Task description: Give back exactly the lines of the data below, starting with the line that has "-- prefix-maximum table" and going on through the line that has "let st := list_of_data.foldl".

[Dataset entries]
------------------------------------------------------------

-- pv_equiv track=rewrite | github.com/BlueRainbows/Proj_b | code/functions.py | sorted_data
-- ===== SOURCE A (Python) =====
-- def sorted_data(list_val):
--     """Функция вытаскивает из списка дату операции,
--     определяет последний год совершенной операции и сортирует от самой последней в данном году,
--     до самой первой"""
--     list_age = []
--     list_month = []
--     list_of_data = list_val[2::7]
--     for i in list_of_data:
--         if i[:4] not in list_age:
--             list_age.append(i[:4])
--         max_age = max(list_age)
--         if i[:4] == max_age:
--             list_month.append(i)
--     list_month.sort(reverse=True)
--     return list_month
-- ===== SOURCE B (Python) =====
-- def sorted_data(list_val):
--     data = list_val[2::7]
--     years = [x[:4] for x in data]
--     pmax = []
--     m = None
--     for y in years:
--         m = y if m is None or y > m else m
--         pmax.append(m)
--     kept = [x for x, y, p in zip(data, years, pmax) if y == p]
--     return sorted(kept, reverse=True)
-- ===== Notes on version B (the rewrite author's own statement) =====
-- stated objective: faster
-- what changed: Replaces A's per-element membership test on a growing dedup list and full rescan of max(list_age) by a single-pass precomputed prefix-maximum table followed by a separate zip/filter pass and sorted(..., reverse=True).
import Mathlib
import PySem

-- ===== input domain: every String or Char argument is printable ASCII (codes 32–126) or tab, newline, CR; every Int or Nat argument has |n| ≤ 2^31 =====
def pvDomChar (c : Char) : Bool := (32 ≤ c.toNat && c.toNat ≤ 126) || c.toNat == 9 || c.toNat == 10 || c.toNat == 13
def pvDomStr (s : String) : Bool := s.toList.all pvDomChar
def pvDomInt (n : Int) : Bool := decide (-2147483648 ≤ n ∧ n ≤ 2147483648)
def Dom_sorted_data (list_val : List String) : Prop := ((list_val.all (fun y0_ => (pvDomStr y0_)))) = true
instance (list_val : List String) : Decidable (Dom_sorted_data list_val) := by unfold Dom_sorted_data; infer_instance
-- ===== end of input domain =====

-- B replaces A's per-element rescan of max(list_age) (with its dedup side list) by a precomputed
-- prefix-maximum table plus a separate zip/filter pass; objective: faster (no inner rescans).
-- A sorts list_month in place before returning it; only the return value is compared here.

-- ===== PORT A =====
def sorted_data (list_val : List String) : List String :=
  let list_of_data := (PySem.List.slice? list_val (some 2) none 7).getD []
  let st := list_of_data.foldl (fun (st : List String × List String) i =>
    let list_age := if PySem.Str.slice i none (some 4) ∈ st.1 then st.1
                    else st.1 ++ [PySem.Str.slice i none (some 4)]
    let max_age := (PySem.List.max? list_age (fun y => y)).getD ""
    let list_month := if PySem.Str.slice i none (some 4) == max_age then st.2 ++ [i] else st.2
    (list_age, list_month)) ([], [])
  PySem.List.sorted st.2 (fun x => x) true

-- ===== PORT B =====
def sorted_data_alt (list_val : List String) : List String :=
  let data := (PySem.List.slice? list_val (some 2) none 7).getD []
  let years := data.map (fun x => PySem.Str.slice x none (some 4))
  let pmax := (years.foldl (fun (st : List String × Option String) y =>
      let m : String := match st.2 with
        | none => y
        | some m0 => if m0 < y then y else m0
      (st.1 ++ [m], some m)) ([], none)).1
  let kept := (data.zip (years.zip pmax)).filterMap
      (fun p => if p.2.1 == p.2.2 then some p.1 else none)
  PySem.List.sorted kept (fun x => x) true

-- ===== PRECONDITION & SPEC =====
def Spec_sorted_data (list_val : List String) (out : List String) : Prop := out = sorted_data_alt list_val
instance (list_val : List String) (out : List String) : Decidable (Spec_sorted_data list_val out) := by unfold Spec_sorted_data; infer_instance

-- ===== CLAIM (what is proved, stated in full; the proofs are below) =====
def Claim_equal_sorted_data : Prop := ∀ (list_val : List String), Dom_sorted_data list_val → Spec_sorted_data list_val (sorted_data list_val)

-- ===== LEMMAS AND PROOFS =====

theorem pv_if_append (C : Prop) [Decidable C] (month K : List String) (i : String) :
    (if C then month ++ [i] else month) ++ K = month ++ ((if C then [i] else []) ++ K) := by
  split_ifs <;> simp

/-- running-max step: `y if m is None or y > m else m`. -/
def pvStep (m : Option String) (y : String) : String :=
  match m with | none => y | some m0 => if m0 < y then y else m0

/-- reference: the elements kept by the running-max filter, given the max so far. -/
def pvKeep (m : Option String) : List String → List String
  | [] => []
  | i :: t =>
      let y := PySem.Str.slice i none (some 4)
      (if y == pvStep m y then [i] else []) ++ pvKeep (some (pvStep m y)) t

/-- reference: the prefix-maximum table of a list of years, given the max so far. -/
def pvPmax (m : Option String) : List String → List String
  | [] => []
  | y :: t => pvStep m y :: pvPmax (some (pvStep m y)) t

theorem pv_max_append (l : List String) (M y : String)
    (h : PySem.List.max? l (fun z => z) = some M) :
    PySem.List.max? (l ++ [y]) (fun z => z) = some (if M < y then y else M) := by
  cases l with
  | nil => simp [PySem.List.max?] at h
  | cons x t =>
      rw [PySem.List.max?_id_cons] at h
      rw [List.cons_append, PySem.List.max?_id_cons, List.foldl_append]
      simp only [List.foldl]
      injection h with h
      rw [h]
      by_cases hlt : M < y
      · rw [if_pos hlt, max_eq_right (le_of_lt hlt)]
      · rw [if_neg hlt, max_eq_left (le_of_not_gt hlt)]

theorem pv_lemA (data : List String) :
    ∀ (ages month : List String) (M : String),
    PySem.List.max? ages (fun z => z) = some M →
    (data.foldl (fun (st : List String × List String) i =>
      let list_age := if PySem.Str.slice i none (some 4) ∈ st.1 then st.1
                      else st.1 ++ [PySem.Str.slice i none (some 4)]
      let max_age := (PySem.List.max? list_age (fun y => y)).getD ""
      let list_month := if PySem.Str.slice i none (some 4) == max_age then st.2 ++ [i] else st.2
      (list_age, list_month)) (ages, month)).2 = month ++ pvKeep (some M) data := by
  induction data with
  | nil => intro ages month M h; simp [pvKeep]
  | cons i t ih =>
      intro ages month M h
      simp only [List.foldl]
      by_cases hmem : PySem.Str.slice i none (some 4) ∈ ages
      · have hle : PySem.Str.slice i none (some 4) ≤ M :=
          PySem.List.max?_isMax h _ hmem
        have hnlt : ¬ M < PySem.Str.slice i none (some 4) := not_lt_of_ge hle
        simp only [hmem, if_true, h, Option.getD_some]
        rw [ih _ _ M h]
        conv_rhs => rw [pvKeep]
        simp only [pvStep, if_neg hnlt]
        exact pv_if_append _ _ _ _
      · have h' := pv_max_append ages M (PySem.Str.slice i none (some 4)) h
        simp only [hmem, if_false, h', Option.getD_some]
        rw [ih _ _ _ h']
        conv_rhs => rw [pvKeep]
        simp only [pvStep]
        exact pv_if_append _ _ _ _

theorem pv_lemA0 (data : List String) :
    (data.foldl (fun (st : List String × List String) i =>
      let list_age := if PySem.Str.slice i none (some 4) ∈ st.1 then st.1
                      else st.1 ++ [PySem.Str.slice i none (some 4)]
      let max_age := (PySem.List.max? list_age (fun y => y)).getD ""
      let list_month := if PySem.Str.slice i none (some 4) == max_age then st.2 ++ [i] else st.2
      (list_age, list_month)) ([], [])).2 = pvKeep none data := by
  cases data with
  | nil => simp [pvKeep]
  | cons i t =>
      simp only [List.foldl, List.not_mem_nil, if_false, List.nil_append]
      have hmax : PySem.List.max? ([PySem.Str.slice i none (some 4)]) (fun z => z)
          = some (PySem.Str.slice i none (some 4)) := by
        rw [PySem.List.max?_id_cons]; simp
      simp only [hmax, Option.getD_some, beq_self_eq_true, if_true]
      rw [pv_lemA t _ _ _ hmax]
      simp [pvKeep, pvStep]

theorem pv_lemB1 (ys : List String) :
    ∀ (acc : List String) (m : Option String),
    (ys.foldl (fun (st : List String × Option String) y =>
      let m : String := match st.2 with
        | none => y
        | some m0 => if m0 < y then y else m0
      (st.1 ++ [m], some m)) (acc, m)).1 = acc ++ pvPmax m ys := by
  induction ys with
  | nil => intro acc m; simp [pvPmax]
  | cons y t ih =>
      intro acc m
      simp only [List.foldl]
      rw [ih]
      simp [pvPmax, pvStep]

theorem pv_lemB2 (data : List String) :
    ∀ (m : Option String),
    ((data.zip (((data.map (fun x => PySem.Str.slice x none (some 4)))).zip
        (pvPmax m (data.map (fun x => PySem.Str.slice x none (some 4)))))).filterMap
      (fun p => if p.2.1 == p.2.2 then some p.1 else none)) = pvKeep m data := by
  induction data with
  | nil => intro m; simp [pvKeep]
  | cons i t ih =>
      intro m
      simp only [List.map, pvPmax, List.zip_cons_cons, List.filterMap_cons]
      by_cases he : PySem.Str.slice i none (some 4) == pvStep m (PySem.Str.slice i none (some 4))
      · simp only [he, if_true, pvKeep]
        rw [ih]
        simp
      · simp only [he, pvKeep]
        rw [ih]
        simp

-- ===== VERDICT (by name: the statement is the Claim_ definition above) =====
theorem sorted_data_spec : Claim_equal_sorted_data := by
  intro list_val _
  unfold Spec_sorted_data sorted_data sorted_data_alt
  simp only []
  generalize (PySem.List.slice? list_val (some 2) none 7).getD [] = data
  rw [pv_lemA0, pv_lemB1, List.nil_append, pv_lemB2]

------------------------------------------------------------

Output:
-- prefix-maximum table plus a separate zip/filter pass; objective: faster (no inner rescans).
-- A sorts list_month in place before returning it; only the return value is compared here.

-- ===== PORT A =====
def sorted_data (list_val : List String) : List String :=
  let list_of_data := (PySem.List.slice? list_val (some 2) none 7).getD []
  let st := list_of_data.foldl (fun (st : List String × List String) i =>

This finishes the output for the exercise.